:: DATA SECTION ::
-- pv_equiv track=rewrite | github.com/harvard-lil/perma | lib/hashids.py | __consistentShuffle
-- ===== SOURCE A (Python) =====
-- def __consistentShuffle(alphabet, salt):
--     ret = ''
--
--     if type(alphabet) is list:
--         alphabet = ''.join(alphabet)
--
--     if type(salt) is list:
--         salt = ''.join(salt)
--     if type(salt) is tuple:
--         salt = ''.join('%d' % num for num in salt)
--
--     if alphabet:
--         alphabetArray = list(alphabet)
--         saltArray = list(salt)
--
--         sortingArray = []
--         for saltCharacter in saltArray:
--             sortingArray.append(ord(saltCharacter))
--
--         for i in range(len(sortingArray)):
--             add = True
--
--             for k in range(i, len(sortingArray) + i - 1):
--                 nextIndex = (k + 1) % len(sortingArray)
--
--                 if add:
--                     sortingArray[i] += sortingArray[nextIndex] + (k * i)
--                 else:
--                     sortingArray[i] -= sortingArray[nextIndex]
--
--                 add = not add
--
--             sortingArray[i] = abs(sortingArray[i])
--
--         i = 0
--         sortingArraySize = len(sortingArray)
--         while len(alphabetArray) > 0:
--             size = len(alphabetArray)
--             pos = sortingArray[i]
--
--             if(pos >= size):
--                 pos = pos % size
--
--             ret += alphabetArray.pop(pos)
--
--             i = (i + 1) % sortingArraySize
--
--     return ret
-- ===== SOURCE B (Python) =====
-- def __consistentShuffle(alphabet, salt):
--     if type(alphabet) is list:
--         alphabet = ''.join(alphabet)
--     if type(salt) is list:
--         salt = ''.join(salt)
--     if type(salt) is tuple:
--         salt = ''.join('%d' % num for num in salt)
--
--     if not alphabet:
--         return ''
--
--     def eps(t):
--         return 1 if t % 2 == 0 else -1
--
--     ords = [ord(c) for c in salt]
--     m = len(ords)
--     # alternating total of the original salt codes
--     total = 0
--     plus = True
--     for v in ords:
--         total = total + v if plus else total - v
--         plus = not plus
--     cnt = m // 2
--     # O(m) salt transform: running alternating prefixes replace A's inner loop
--     sa = []
--     Q = 0    # alternating prefix of the NEW (already transformed) values
--     Pr = 0   # alternating prefix of the ORIGINAL values
--     for i in range(m):
--         v = ords[i]
--         Pr = Pr + eps(i) * v
--         w = abs(v + eps(i + 1) * (total - Pr) + eps(m - 1 - i) * Q
--                 + i * (cnt * i + cnt * (cnt - 1)))
--         sa.append(w)
--         Q = Q + eps(i) * w
--
--     # count segment tree: k-th remaining select + delete in O(log n)
--     def build(cs):
--         if len(cs) <= 1:
--             return ('L', cs[0] if cs else ' ')
--         mid = len(cs) // 2
--         return ('N', len(cs), build(cs[:mid]), build(cs[mid:]))
--
--     def pop(t, k):
--         if t[0] == 'L':
--             return t[1], None
--         cl = t[2][1] if t[2][0] == 'N' else 1
--         if k < cl:
--             c, sub = pop(t[2], k)
--             return (c, t[3]) if sub is None else (c, ('N', t[1] - 1, sub, t[3]))
--         c, sub = pop(t[3], k - cl)
--         return (c, t[2]) if sub is None else (c, ('N', t[1] - 1, t[2], sub))
--
--     n = len(alphabet)
--     t = build(list(alphabet))
--     out = []
--     for j in range(n):
--         c, t = pop(t, sa[j % m] % (n - j))
--         out.append(c)
--     return ''.join(out)
-- ===== Notes on version B (the rewrite author's own statement) =====
-- stated objective: faster
-- what changed: B computes the salt transform in O(m) with running alternating prefix sums (A's quadratic inner alternating loop disappears, replaced by a closed-form per index), and replaces A's repeated list.pop positional extraction by a count-augmented segment tree giving k-th-remaining select+delete in O(log n).
import Mathlib
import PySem

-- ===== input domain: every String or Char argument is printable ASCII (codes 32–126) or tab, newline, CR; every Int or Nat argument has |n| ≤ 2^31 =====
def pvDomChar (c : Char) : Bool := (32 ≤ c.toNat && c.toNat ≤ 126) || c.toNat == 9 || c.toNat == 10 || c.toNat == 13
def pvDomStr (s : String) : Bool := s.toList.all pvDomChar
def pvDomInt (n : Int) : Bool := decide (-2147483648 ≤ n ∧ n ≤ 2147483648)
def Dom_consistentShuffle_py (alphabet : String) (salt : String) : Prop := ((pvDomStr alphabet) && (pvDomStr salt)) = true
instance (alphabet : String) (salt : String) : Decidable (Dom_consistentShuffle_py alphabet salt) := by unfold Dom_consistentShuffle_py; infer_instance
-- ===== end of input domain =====

-- B replaces A's quadratic inner alternating loop by an O(m) pass with running alternating
-- prefix sums, and A's repeated positional list.pop by a count segment tree (k-th-remaining
-- select + delete); measured faster (asymptotic: O(m + n log n) vs O(m^2 + n^2)).

-- ===== PORT A =====
-- body of the inner 'for k' loop of A: sortingArray[i] +=/-= …, flip 'add'
def pyA_innerStep (i : Nat) (st : List Int × Bool) (k : Int) : List Int × Bool :=
  let sa := st.1
  let add := st.2
  let nextIndex := PySem.Int.mod (k + 1) (PySem.List.len sa)
  let cur := PySem.List.pyGetD sa (i : Int) 0
  let t := PySem.List.pyGetD sa nextIndex 0
  (PySem.List.pySetD sa (i : Int) (if add then cur + (t + k * (i : Int)) else cur - t), !add)

-- inner 'for k in range(i, len+i-1)' loop of A, then abs
def pyA_inner (i : Nat) (sa0 : List Int) : List Int :=
  let r := (PySem.List.pyRange (i : Int) (PySem.List.len sa0 + (i : Int) - 1) 1).foldl
    (pyA_innerStep i) (sa0, true)
  PySem.List.pySetD r.1 (i : Int) |PySem.List.pyGetD r.1 (i : Int) 0|

-- the 'while len(alphabetArray) > 0' loop of A (pop at pos; none = Python IndexError, outside Pre_)
def pyA_while (sa : List Int) (sz : Nat) (arr : List Char) (i : Nat) (ret : List Char) : List Char :=
  if arr = [] then ret
  else
    let size : Int := PySem.List.len arr
    let pos := PySem.List.pyGetD sa (i : Int) 0
    let pos := if pos ≥ size then PySem.Int.mod pos size else pos
    match hp : PySem.List.pop? arr pos with
    | none => ret
    | some (c, rest) => pyA_while sa sz rest ((i + 1) % sz) (ret ++ [c])
termination_by arr.length
decreasing_by
  have h := PySem.List.length_of_pop?_eq_some arr hp
  simp only at h
  omega

def consistentShuffle_py (alphabet : String) (salt : String) : String :=
  let ret : List Char := []
  if alphabet.toList = [] then String.ofList ret
  else
    let alphabetArray := alphabet.toList
    let saltArray := salt.toList
    let sortingArray : List Int := saltArray.foldl (fun acc c => acc ++ [((c.toNat : Int))]) []
    let sortingArray := (List.range sortingArray.length).foldl (fun sa i => pyA_inner i sa) sortingArray
    let sortingArraySize := sortingArray.length
    String.ofList (pyA_while sortingArray sortingArraySize alphabetArray 0 ret)

-- ===== PORT B =====
-- eps(t) of Source B
def epsI (t : Nat) : Int := if t % 2 = 0 then 1 else -1

-- body of Source B's single salt-transform loop; state (sa, Q, Pr)
def bStep (ords : List Int) (m : Nat) (total cnt : Int) (st : List Int × Int × Int) (i : Nat) :
    List Int × Int × Int :=
  let v := ords.getD i 0
  let Pr := st.2.2 + epsI i * v
  let w := |v + epsI (i + 1) * (total - Pr) + epsI (m - 1 - i) * st.2.1
            + (i : Int) * (cnt * (i : Int) + cnt * (cnt - 1))|
  (st.1 ++ [w], st.2.1 + epsI i * w, Pr)

-- Source B's count segment tree ('L', c) / ('N', cnt, l, r)
inductive CTree where
  | leaf : Char → CTree
  | node : Nat → CTree → CTree → CTree
deriving DecidableEq, Repr

def countT : CTree → Nat
  | .leaf _ => 1
  | .node c _ _ => c

-- Source B's build(cs)
def buildT (l : List Char) : CTree :=
  if h : l.length ≤ 1 then .leaf (l.getD 0 ' ')
  else .node l.length (buildT (l.take (l.length / 2))) (buildT (l.drop (l.length / 2)))
termination_by l.length
decreasing_by
  · simp only [List.length_take]; omega
  · simp only [List.length_drop]; omega

-- Source B's pop(t, k)
def popT : CTree → Nat → Char × Option CTree
  | .leaf c, _ => (c, none)
  | .node cnt l r, k =>
    if k < countT l then
      match popT l k with
      | (c, none) => (c, some r)
      | (c, some l') => (c, some (.node (cnt - 1) l' r))
    else
      match popT r (k - countT l) with
      | (c, none) => (c, some l)
      | (c, some r') => (c, some (.node (cnt - 1) l r'))

-- Source B's 'for j in range(n)' extraction loop
def extractB (sa : List Int) (sz n : Nat) (j : Nat) (t : CTree) (out : List Char) : List Char :=
  if j < n then
    let pos := (PySem.Int.mod (sa.getD (j % sz) 0) ((n : Int) - (j : Int))).toNat
    match popT t pos with
    | (c, none) => out ++ [c]
    | (c, some t') => extractB sa sz n (j + 1) t' (out ++ [c])
  else out
termination_by n - j

def consistentShuffle_py_alt (alphabet : String) (salt : String) : String :=
  if alphabet.toList = [] then "" else
  let ords : List Int := salt.toList.map (fun c => ((c.toNat : Int)))
  let m := ords.length
  let total := (ords.foldl (fun (st : Int × Bool) v =>
      ((if st.2 then st.1 + v else st.1 - v), !st.2)) (0, true)).1
  let cnt : Int := ((m / 2 : Nat) : Int)
  let sa := ((List.range m).foldl (bStep ords m total cnt) ([], 0, 0)).1
  let n := alphabet.toList.length
  String.ofList (extractB sa m n 0 (buildT alphabet.toList) [])

-- ===== PRECONDITION & SPEC =====
-- Pre_ excludes only empty salt with a non-empty alphabet: there A raises IndexError
-- (sortingArray[0] on an empty sortingArray) and B raises ZeroDivisionError.
def Pre_consistentShuffle_py (alphabet : String) (salt : String) : Prop :=
  alphabet.toList = [] ∨ salt.toList ≠ []
instance (alphabet : String) (salt : String) : Decidable (Pre_consistentShuffle_py alphabet salt) := by
  unfold Pre_consistentShuffle_py; infer_instance
def pvWitness_consistentShuffle_py : String × String := ("abcdef", "salt")
def Spec_consistentShuffle_py (alphabet : String) (salt : String) (out : String) : Prop := out = consistentShuffle_py_alt alphabet salt
instance (alphabet : String) (salt : String) (out : String) : Decidable (Spec_consistentShuffle_py alphabet salt out) := by unfold Spec_consistentShuffle_py; infer_instance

:: PROBLEM DESCRIPTION ::
Given the records above, reproduce precisely and only the lines between the line holding "-- ===== PORT B" and the line holding "-- Source B's 'for", inclusive.

:: EXERCISE SOLUTION ::
-- ===== PORT B =====
-- eps(t) of Source B
def epsI (t : Nat) : Int := if t % 2 = 0 then 1 else -1

-- body of Source B's single salt-transform loop; state (sa, Q, Pr)
def bStep (ords : List Int) (m : Nat) (total cnt : Int) (st : List Int × Int × Int) (i : Nat) :
    List Int × Int × Int :=
  let v := ords.getD i 0
  let Pr := st.2.2 + epsI i * v
  let w := |v + epsI (i + 1) * (total - Pr) + epsI (m - 1 - i) * st.2.1
            + (i : Int) * (cnt * (i : Int) + cnt * (cnt - 1))|
  (st.1 ++ [w], st.2.1 + epsI i * w, Pr)

-- Source B's count segment tree ('L', c) / ('N', cnt, l, r)
inductive CTree where
  | leaf : Char → CTree
  | node : Nat → CTree → CTree → CTree
deriving DecidableEq, Repr

def countT : CTree → Nat
  | .leaf _ => 1
  | .node c _ _ => c

-- Source B's build(cs)
def buildT (l : List Char) : CTree :=
  if h : l.length ≤ 1 then .leaf (l.getD 0 ' ')
  else .node l.length (buildT (l.take (l.length / 2))) (buildT (l.drop (l.length / 2)))
termination_by l.length
decreasing_by
  · simp only [List.length_take]; omega
  · simp only [List.length_drop]; omega

-- Source B's pop(t, k)
def popT : CTree → Nat → Char × Option CTree
  | .leaf c, _ => (c, none)
  | .node cnt l r, k =>
    if k < countT l then
      match popT l k with
      | (c, none) => (c, some r)
      | (c, some l') => (c, some (.node (cnt - 1) l' r))
    else
      match popT r (k - countT l) with
      | (c, none) => (c, some l)
      | (c, some r') => (c, some (.node (cnt - 1) l r'))

-- Source B's 'for j in range(n)' extraction loop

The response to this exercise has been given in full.